Darwin Godel Machine (DGM)

Created February 10, 2026 · Updated March 10, 2026

Self-improving system that modifies its own codebase and verifies its changes using benchmarks.

We introduce the Darwin Gödel Machine (DGM), a novel self-improving system that iteratively modifies its own code (thereby also improving its ability to modify its own codebase) and empirically validates each change using coding benchmarks.

And gets crazy gains:

increasing performance on SWE-bench from 20.0% to 50.0%, and on Polyglot from 14.2% to 30.7%.

Baesd on Schmidhuber's concept of Godel machines:

Schmidhuber (2007) presented a class of mathematically rigorous, self-referential, self-improving problem solvers. It relies on formal proofs to justify code rewrites, ensuring that any self-modification is provably beneficial. However, in practice and without restrictive assumptions about the system, it is impossible to formally prove whether a modification to an AI system will be beneficial.

Idea: Self-modify and validate if it works + maintain library of previous agents as stepping stones.

Instead of requiring formal proofs, we empirically validate self-modifications against a benchmark, allowing the system to improve and explore based on observed results.

We also take inspiration from Darwinian evolution (Darwin, 2023) and investigate the effectiveness of maintaining a library of previously discovered agents to serve as stepping stones for future generations.

Do this alternatively:

The DGM alternates between self-modification and evaluation phases. During the self-modification phase, selected coding agents from the archive generate modified versions of themselves. During the evaluation phase, each modified agent is tested on a coding benchmark, estimating the agent’s coding capabilities, and then added to the archive

They postulate and show that the archive does lead to discovery of better coding agents:

This open-ended exploration encourages the discovery of novel and potentially useful self-modifications beyond immediate performance gains.

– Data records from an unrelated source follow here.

-- pv_equiv track=rewrite | github.com/First-Peoples-Cultural-Council/fv-be | firstvoices/backend/search/utils.py | get_ids_by_type
-- ===== SOURCE A (Python) =====
-- def get_ids_by_type(search_results):
--     """Organizes model IDs of the search results by data type.
--
--     Returns: a dictionary where the keys are model names and the values are lists of ids
--     """
--     data = {}
--     for result in search_results:
--         model_name = result["_source"]["document_type"]
--         model_id = result["_source"]["document_id"]
--
--         if model_name not in data:
--             data[model_name] = []
--
--         data[model_name].append(model_id)
--     return data
-- ===== SOURCE B (Python) =====
-- def get_ids_by_type(search_results):
--     """Organizes model IDs of the search results by data type.
--
--     Returns: a dictionary where the keys are model names and the values are lists of ids
--     """
--     pairs = [(r["_source"]["document_type"], r["_source"]["document_id"])
--              for r in search_results]
--
--     def group(pairs):
--         # partition recursion: peel off the first type's bucket, recurse on the rest
--         if not pairs:
--             return {}
--         t = pairs[0][0]
--         d = {t: [i for tt, i in pairs if tt == t]}
--         d.update(group([(tt, i) for tt, i in pairs if tt != t]))
--         return d
--
--     return group(pairs)
-- ===== Notes on version B (the rewrite author's own statement) =====
-- stated objective: alternative
-- what changed: A folds every result into one incrementally-grown dict, creating/appending per-type buckets inside a single loop; B extracts the flat (type, id) pair list and then groups it by partition recursion: it peels off the first type's complete bucket with one filter and recurses on the pairs of the remaining types, concatenating the buckets.
import Mathlib
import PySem

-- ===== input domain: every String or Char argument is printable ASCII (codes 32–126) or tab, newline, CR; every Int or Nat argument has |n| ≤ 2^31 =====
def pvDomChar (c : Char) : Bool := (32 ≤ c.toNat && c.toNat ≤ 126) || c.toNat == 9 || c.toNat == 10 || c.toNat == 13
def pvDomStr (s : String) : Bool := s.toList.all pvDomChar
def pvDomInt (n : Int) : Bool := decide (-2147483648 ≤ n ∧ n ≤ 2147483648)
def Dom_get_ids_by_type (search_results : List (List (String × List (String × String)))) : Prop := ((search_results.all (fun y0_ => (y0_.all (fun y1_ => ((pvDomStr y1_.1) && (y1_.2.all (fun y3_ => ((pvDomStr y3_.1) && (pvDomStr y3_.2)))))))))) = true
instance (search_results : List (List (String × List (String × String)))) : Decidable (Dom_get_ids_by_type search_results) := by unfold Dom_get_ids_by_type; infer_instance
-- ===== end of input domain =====

-- ===== PORT A =====
-- B regroups via partition recursion (peel one type's bucket, recurse on the rest) instead of A's incremental dict fold; same behaviour, alternative algorithm.
-- Python dicts appear as assoc lists in the signature; they are wrapped in PySem.Dict for lookups.
def get_ids_by_type (search_results : List (List (String × List (String × String)))) : List (String × List String) :=
  (search_results.foldl (fun data result =>
      let src := ((PySem.Dict.mk result).get? "_source").getD []
      let model_name := ((PySem.Dict.mk src).get? "document_type").getD ""
      let model_id := ((PySem.Dict.mk src).get? "document_id").getD ""
      let data := if data.contains model_name then data else data.insert model_name []
      data.modify model_name [] (fun l => l ++ [model_id]))
    PySem.Dict.empty).items

-- ===== PORT B =====
-- group(pairs): the 'd = {t: bucket}; d.update(group(other-type pairs))' step is ported as a cons;
-- this is exact because t is filtered out of the recursive call, so the dict update only appends
-- fresh keys after the single entry (t, bucket).
def pvGroup : List (String × String) → List (String × List String)
  | [] => []
  | (t, i) :: rest =>
      (t, ((((t, i) :: rest).filter (fun p => p.1 == t)).map Prod.snd))
        :: pvGroup (((t, i) :: rest).filter (fun p => p.1 != t))
  termination_by l => l.length
  decreasing_by
    simp
    exact List.length_filter_le _ _

def get_ids_by_type_alt (search_results : List (List (String × List (String × String)))) : List (String × List String) :=
  let pairs := search_results.map (fun r =>
      let src := ((PySem.Dict.mk r).get? "_source").getD []
      (((PySem.Dict.mk src).get? "document_type").getD "",
       ((PySem.Dict.mk src).get? "document_id").getD ""))
  pvGroup pairs

-- ===== PRECONDITION & SPEC =====
-- Pre_ excludes exactly the inputs on which the Python A raises KeyError: a result missing the
-- "_source" key, or a source missing "document_type" or "document_id".
def Pre_get_ids_by_type (search_results : List (List (String × List (String × String)))) : Prop :=
  ∀ r ∈ search_results,
    ((PySem.Dict.mk r).get? "_source").isSome = true ∧
    ((PySem.Dict.mk (((PySem.Dict.mk r).get? "_source").getD [])).get? "document_type").isSome = true ∧
    ((PySem.Dict.mk (((PySem.Dict.mk r).get? "_source").getD [])).get? "document_id").isSome = true

instance (search_results : List (List (String × List (String × String)))) : Decidable (Pre_get_ids_by_type search_results) := by
  unfold Pre_get_ids_by_type; infer_instance

def pvWitness_get_ids_by_type : (List (List (String × List (String × String)))) :=
  [[("_source", [("document_type", "song"), ("document_id", "1")])],
   [("_source", [("document_type", "word"), ("document_id", "2")])],
   [("_source", [("document_type", "song"), ("document_id", "3")])]]

def Spec_get_ids_by_type (search_results : List (List (String × List (String × String)))) (out : List (String × List String)) : Prop := out = get_ids_by_type_alt search_results
instance (search_results : List (List (String × List (String × String)))) (out : List (String × List String)) : Decidable (Spec_get_ids_by_type search_results out) := by unfold Spec_get_ids_by_type; infer_instance

-- ===== CLAIM (what is proved, stated in full; the proofs are below) =====
def Claim_equal_get_ids_by_type : Prop := ∀ (search_results : List (List (String × List (String × String)))), Dom_get_ids_by_type search_results → Pre_get_ids_by_type search_results → Spec_get_ids_by_type search_results (get_ids_by_type search_results)

-- ===== LEMMAS AND PROOFS =====

-- A's loop body (conditional bucket creation + append) is one Dict.modify step.
theorem pvStep_eq_modify (d : PySem.Dict String (List String)) (k i : String) :
    ((if d.contains k then d else d.insert k []).modify k [] (fun l => l ++ [i]))
      = d.modify k [] (fun l => l ++ [i]) := by
  by_cases h : d.contains k = true
  · simp [h]
  · simp only [h, Bool.false_eq_true, if_false]
    simp only [PySem.Dict.modify]
    rw [PySem.Dict.getD_insert_self, PySem.Dict.insert_insert_self,
        PySem.Dict.getD_of_not_contains _ _ (by simp [h])]

-- the pair-extraction both ports share
def pvExtract (r : List (String × List (String × String))) : String × String :=
  (((PySem.Dict.mk (((PySem.Dict.mk r).get? "_source").getD [])).get? "document_type").getD "",
   ((PySem.Dict.mk (((PySem.Dict.mk r).get? "_source").getD [])).get? "document_id").getD "")

theorem pvA_eq_pairs_fold (search_results : List (List (String × List (String × String)))) :
    get_ids_by_type search_results =
      ((search_results.map pvExtract).foldl
        (fun d p => d.modify p.1 [] (fun l => l ++ [p.2])) PySem.Dict.empty).items := by
  unfold get_ids_by_type
  rw [List.foldl_map]
  congr 1
  apply PySem.List.foldl_congr_mem
  intro d r _
  exact pvStep_eq_modify d _ _

-- dedup recursion: first occurrence kept, later ones filtered away
theorem pvDedup_cons (x : String) (xs : List String) :
    PySem.List.dedup (x :: xs) = x :: (PySem.List.dedup xs).filter (fun y => y != x) := by
  simp only [PySem.List.dedup_eq_ofList]
  rw [show x :: xs = [x] ++ xs from rfl, PySem.Set.ofList_append]
  rw [show PySem.Set.ofList [x] = [x] from rfl]
  rw [PySem.Set.update_eq_append_filter]
  simp [PySem.Set.contains]
  apply List.filter_congr
  intro a _
  simp [bne]
  rfl

-- dedup commutes with filter
theorem pvDedup_filter (p : String → Bool) (l : List String) :
    PySem.List.dedup (l.filter p) = (PySem.List.dedup l).filter p := by
  induction l with
  | nil => rfl
  | cons x xs ih =>
    rw [pvDedup_cons, List.filter_cons]
    by_cases hp : p x = true
    · rw [if_pos hp, pvDedup_cons, ih, List.filter_filter, List.filter_cons, if_pos hp,
          List.filter_filter]
      congr 1
      apply List.filter_congr
      intro a _
      rw [Bool.and_comm]
    · rw [if_neg (by simp [hp]), ih, List.filter_cons, if_neg (by simp [hp]), List.filter_filter]
      apply List.filter_congr
      intro a _
      by_cases ha : p a = true
      · have : a ≠ x := fun h => hp (h ▸ ha)
        simp [ha, this]
      · simp [ha]

theorem pvMapFst_filter (t : String) (pairs : List (String × String)) :
    ((pairs.filter (fun q => q.1 != t)).map Prod.fst) = (pairs.map Prod.fst).filter (fun y => y != t) := by
  induction pairs with
  | nil => rfl
  | cons q rest ih => by_cases h : (q.1 != t) = true <;> simp [h, ih]

-- A's dedup-map characterisation equals B's partition recursion
theorem pvGroup_eq (pairs : List (String × String)) :
    (PySem.List.dedup (pairs.map Prod.fst)).map
      (fun t => (t, (pairs.filter (fun p => p.1 == t)).map Prod.snd)) = pvGroup pairs := by
  induction pairs using pvGroup.induct with
  | case1 => simp [pvGroup]
  | case2 t i rest ih =>
    rw [pvGroup, List.map_cons, pvDedup_cons, List.map_cons]
    have hrest : (((t, i) :: rest).filter (fun p => p.1 != t)) = rest.filter (fun p => p.1 != t) := by
      simp
    congr 1
    rw [hrest] at ih ⊢
    rw [← ih, pvMapFst_filter, pvDedup_filter]
    apply List.map_congr_left
    intro t' ht'
    have hne : (t' != t) = true := (List.mem_filter.mp ht').2
    have hne' : t' ≠ t := by simpa [bne] using hne
    congr 1
    have h1 : (((t, i) :: rest).filter (fun p => p.1 == t')) = rest.filter (fun p => p.1 == t') := by
      simp [(by simp [Ne.symm hne'] : ((t, i).1 == t') = false)]
    rw [h1, List.filter_filter]
    congr 1
    apply List.filter_congr
    intro a _
    by_cases ha : (a.1 == t') = true
    · have : a.1 ≠ t := by have := eq_of_beq ha; rw [this]; exact hne'
      simp [ha, this]
    · simp [ha]

theorem pvAlt_eq (search_results : List (List (String × List (String × String)))) :
    get_ids_by_type_alt search_results = pvGroup (search_results.map pvExtract) := rfl

theorem get_ids_by_type_spec : Claim_equal_get_ids_by_type := by
  intro search_results _ _
  unfold Spec_get_ids_by_type
  rw [pvA_eq_pairs_fold, pvAlt_eq]
  set pairs := search_results.map pvExtract with hp
  have hnd : ((pairs.foldl (fun d p => d.modify p.1 [] (fun l => l ++ [p.2])) PySem.Dict.empty)).keys.Nodup := by
    exact PySem.Dict.nodup_keys_foldl_modify_key pairs Prod.fst [] (fun d p => (fun l => l ++ [p.2])) PySem.Dict.empty (by simp)
  rw [PySem.Dict.items_eq_map_keys _ hnd []]
  have hkeys : ((pairs.foldl (fun d p => d.modify p.1 [] (fun l => l ++ [p.2])) PySem.Dict.empty)).keys
      = PySem.List.dedup (pairs.map Prod.fst) := by
    rw [PySem.Dict.keys_foldl_modify_key pairs Prod.fst]
    simp [PySem.Dict.keys_empty, PySem.Set.update_nil_left, PySem.List.dedup]
  rw [hkeys, ← pvGroup_eq pairs]
  apply List.map_congr_left
  intro t _
  have := PySem.Dict.getD_foldl_modify_append pairs PySem.Dict.empty t
  simp only [PySem.Dict.getD_empty] at this
  simp only [this, List.nil_append]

The DGM outperforms the baseline of not having open-ended exploration (i.e., a baseline without the accumulation of an archive of interestingly different stepping stones), where the coding agent always builds off the most recent version of itself.

Basically a promising POC for self-improving AI through Open-Endedness:

Through self-improvement and open-ended exploration, the DGM shows a continuous increase in performance, bringing us one step closer to self-accelerating, self-improving AI systems.

Parent selection and improvement

Parent selection is roughly proportional to each agent’s performance score and the number of its children with codebase-editing functionality

Selection is inspired from Go-Explore. More details from the paper:

At each iteration $$t$$ of the DGM run, let

\mathcal{A}^t=\left\{a_1^t, a_2^t, \ldots, a_N^t\right\}

be the archive of candidate agents. We first define the eligible set

\mathcal{E}^t=\left\{a_i^t \in \mathcal{A}^t: \alpha_i<1\right\},

i.e. only those agents whose performance score is not yet perfect. We then sample $$k$$ parents (with replacement) from $\mathcal{E}^t$ in proportion to a combined measure of performance and number of children with codebase-editing functionality. Concretely, for each agent $a_i^t \in \mathcal{E}^t$ :

\begin{aligned} \text{(performance)} \quad & \alpha_i = \operatorname{performance}(a_i^t), \\ \text{(children count)} \quad & n_i = \operatorname{functioning\_children\_count}(a_i^t), \\ \text{(sigmoid-scaled performance)} \quad & s_i = \frac{1}{1+\exp(-\lambda(\alpha_i - \alpha_0))}, \\ \text{(novelty bonus)} \quad & h_i = \frac{1}{1+n_i}, \\ \text{(unnormalized weight)} \quad & w_i = s_i \, h_i, \\ \text{(selection probability)} \quad & p_i = \frac{w_i}{\sum_{j=1}^N w_j}, \\ \text{(sampling)} \quad & \{\text{parents}\} \sim \operatorname{Categorical}\!\left(\{p_i\}_{a_i^t \in \mathcal{E}^t}\right) \quad (\text{draw } k \text{ samples}). \end{aligned}

Here, $\lambda>0$ controls the sharpness of the sigmoid, and $\alpha_0$ is the midpoint accuracy. We set $\lambda=10$ and $\alpha_0=0.5 . k$ determines how many self-improvements are done in parallel during each iteration of the DGM run. We set $$k=2$$ in SWE-bench experiments, and $$k=4$$ in Polyglot experiments.

Self-improvment

Each selected parent analyzes its own benchmark evaluation logs, proposes the next feature to implement, and receives this proposal as a problem statement to execute (Appendix C.3). The parent then implements the suggested feature into its own codebase, generating a new coding agent.

Run the loop for 80 iterations with parallel parent improvements:

We run the DGM for 80 iterations (generating one new agent per iteration), with two iterations running in parallel for SWE-bench and four for Polyglot.

The solutions archive

Interestingly this is not a classical MAP-Elites with behavior dimensions like AlphaEvolve. This is just a tree of solutions that worked despite their performance.